(Entries taken from a collection)
□ □ □ □

lemma hpf_char (N : Nat) (h2 : 2 ≤ N) :
    (hpf (N : Int)).length = N + 1 ∧
    (∀ k < N + 1, (hpf (N : Int)).getD k 0 = hpfF (Nat.sqrt N + 1) k) := by
  have hR : Nat.sqrt N + 1 ≤ N := by
    have := Nat.sqrt_lt_self (by omega : 1 < N)
    omega
  have h := outer_fold N (Nat.sqrt N) hR (Nat.sqrt N) 2 (by omega) (by omega)
      (PySem.List.pyRange 0 ((N : Int) + 1) 1) (length_pyRange0 N)
      (by intro k hk
          rw [getD_pyRange0 N k hk]
          exact (hpfF_one k).symm)
  simp only [hpf, Int.toNat_natCast]
  have hc : (((2 : Nat)) : Int) = (2 : Int) := by norm_num
  rw [hc] at h
  exact h

lemma predB_iff (q : Int) (h2 : 2 ≤ q) :
    (((PySem.List.pyRange 2 ((Nat.sqrt q.toNat : Int) + 1) 1).all
        (fun d => PySem.Int.mod q d != 0)) = true) ↔ Nat.Prime q.toNat := by
  rw [List.all_eq_true]
  constructor
  · intro h
    rw [Nat.prime_def_le_sqrt]
    refine ⟨by omega, ?_⟩
    intro m hm2 hms hdvd
    have hd : ((m : Int)) ∈ PySem.List.pyRange 2 ((Nat.sqrt q.toNat : Int) + 1) 1 := by
      rw [PySem.List.mem_pyRange_one]
      constructor
      · exact_mod_cast hm2
      · push_cast; omega
    have hh := h _ hd
    rw [bne_iff_ne] at hh
    apply hh
    rw [PySem.Int.mod_eq_zero_iff_dvd]
    have hcast : ((m : Int)) ∣ ((q.toNat : Nat) : Int) := Int.natCast_dvd_natCast.mpr hdvd
    rwa [Int.toNat_of_nonneg (by omega)] at hcast
  · intro hp d hd
    rw [PySem.List.mem_pyRange_one] at hd
    rw [bne_iff_ne]
    intro h0
    rw [PySem.Int.mod_eq_zero_iff_dvd] at h0
    rw [Nat.prime_def_le_sqrt] at hp
    refine hp.2 d.toNat (by omega) (by omega) ?_
    apply Int.natCast_dvd_natCast.mp
    rw [Int.toNat_of_nonneg (by omega : (0:Int) ≤ d), Int.toNat_of_nonneg (by omega : (0:Int) ≤ q)]
    exact h0

lemma find_desc_max (Q : Int → Bool) :
    ∀ (l : List Int), l.Pairwise (· > ·) → ∀ p : Int, l.find? Q = some p →
      p ∈ l ∧ Q p = true ∧ ∀ x ∈ l, Q x = true → x ≤ p := by
  intro l
  induction l with
  | nil => intro _ p h; simp at h
  | cons a t ih =>
    intro hpw p h
    rw [List.pairwise_cons] at hpw
    rw [List.find?_cons] at h
    cases hQa : Q a with
    | true =>
      rw [hQa] at h
      simp only [Option.some.injEq] at h
      subst h
      refine ⟨List.mem_cons_self, hQa, ?_⟩
      intro x hx _
      rcases List.mem_cons.mp hx with rfl | hx
      · exact le_refl _
      · exact le_of_lt (hpw.1 x hx)
    | false =>
      rw [hQa] at h
      obtain ⟨hmem, hQp, hmax⟩ := ih hpw.2 p h
      refine ⟨List.mem_cons_of_mem _ hmem, hQp, ?_⟩
      intro x hx hQx
      rcases List.mem_cons.mp hx with rfl | hx
      · rw [hQa] at hQx; exact absurd hQx (by simp)
      · exact hmax x hx hQx

def primesB (N : Nat) : List Int :=
  (PySem.List.pyRange 2 (((Nat.sqrt N : Int) + 1) + 1) 1).filter
    (fun p => (PySem.List.pyRange 2 ((Nat.sqrt p.toNat : Int) + 1) 1).all
      (fun d => PySem.Int.mod p d != 0))

lemma mem_primesB (N : Nat) (q : Int) :
    q ∈ primesB N ↔ 2 ≤ q ∧ q ≤ (Nat.sqrt N : Int) + 1 ∧ Nat.Prime q.toNat := by
  unfold primesB
  rw [List.mem_filter, PySem.List.mem_pyRange_one]
  constructor
  · rintro ⟨⟨h1, h2⟩, hpred⟩
    exact ⟨h1, by omega, (predB_iff q h1).mp hpred⟩
  · rintro ⟨h1, h2, hp⟩
    exact ⟨⟨h1, by omega⟩, (predB_iff q h1).mpr hp⟩

lemma pairwise_primesB (N : Nat) : (primesB N).reverse.Pairwise (· > ·) := by
  rw [List.pairwise_reverse]
  exact List.Pairwise.filter _ (PySem.List.pairwise_lt_pyRange_one _ _)

lemma compare_val (N k : Nat) (hk2 : 2 ≤ k) :
    (match (primesB N).reverse.find? (fun p => PySem.Int.mod (k : Int) p == 0) with
      | some p => p
      | none => (k : Int)) = hpfF (Nat.sqrt N + 1) k := by
  cases hfind : (primesB N).reverse.find? (fun p => PySem.Int.mod (k : Int) p == 0) with
  | none =>
    rw [List.find?_eq_none] at hfind
    have hG : hpfG (Nat.sqrt N + 1) k = 0 := by
      unfold hpfG
      rw [Nat.findGreatest_eq_zero_iff]
      rintro p hp0 hpb ⟨hpr, hdvd, hlt⟩
      have hmem : ((p : Int)) ∈ (primesB N).reverse := by
        rw [List.mem_reverse, mem_primesB]
        refine ⟨by exact_mod_cast hpr.two_le, by push_cast; omega, ?_⟩
        simpa using hpr
      refine hfind _ hmem ?_
      rw [beq_iff_eq, PySem.Int.mod_eq_zero_iff_dvd]
      exact_mod_cast hdvd
    simp [hpfF, hG]
  | some p =>
    show p = hpfF (Nat.sqrt N + 1) k
    obtain ⟨hmem, hQ, hmax⟩ := find_desc_max _ _ (pairwise_primesB N) p hfind
    rw [List.mem_reverse, mem_primesB] at hmem
    obtain ⟨hp2, hpb, hppr⟩ := hmem
    rw [beq_iff_eq, PySem.Int.mod_eq_zero_iff_dvd] at hQ
    have hpk : p.toNat ∣ k := by
      apply Int.natCast_dvd_natCast.mp
      rw [Int.toNat_of_nonneg (by omega : (0:Int) ≤ p)]
      exact_mod_cast hQ
    have hple : p.toNat ≤ k := Nat.le_of_dvd (by omega) hpk
    have hp2n : 2 ≤ p.toNat := by omega
    by_cases heq : p.toNat = k
    · have hkpr : Nat.Prime k := heq ▸ hppr
      have hG : hpfG (Nat.sqrt N + 1) k = 0 := by
        unfold hpfG
        rw [Nat.findGreatest_eq_zero_iff]
        rintro q hq0 hqb ⟨hqp, hqd, hql⟩
        rcases hkpr.eq_one_or_self_of_dvd q hqd with h | h
        · exact hqp.ne_one h
        · omega
      rw [hpfF, if_pos hG]
      omega
    · have hplt : p.toNat < k := by omega
      have hG : hpfG (Nat.sqrt N + 1) k = p.toNat := by
        unfold hpfG
        rw [Nat.findGreatest_eq_iff]
        refine ⟨by omega, fun _ => ⟨hppr, hpk, hplt⟩, ?_⟩
        rintro q hgt hqb ⟨hqp, hqd, hql⟩
        have hmemq : ((q : Int)) ∈ (primesB N).reverse := by
          rw [List.mem_reverse, mem_primesB]
          exact ⟨by exact_mod_cast hqp.two_le, by push_cast; omega, by simpa using hqp⟩
        have hle := hmax _ hmemq
            (by rw [beq_iff_eq, PySem.Int.mod_eq_zero_iff_dvd]; exact_mod_cast hqd)
        omega
      rw [hpfF, if_neg (by omega), hG]
      omega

□ □ □ □

• ACTIVITY
The lines you need are those with the word "hpred"; list them from the entries.

• WRITTEN ANSWER
  · rintro ⟨⟨h1, h2⟩, hpred⟩
    exact ⟨h1, by omega, (predB_iff q h1).mp hpred⟩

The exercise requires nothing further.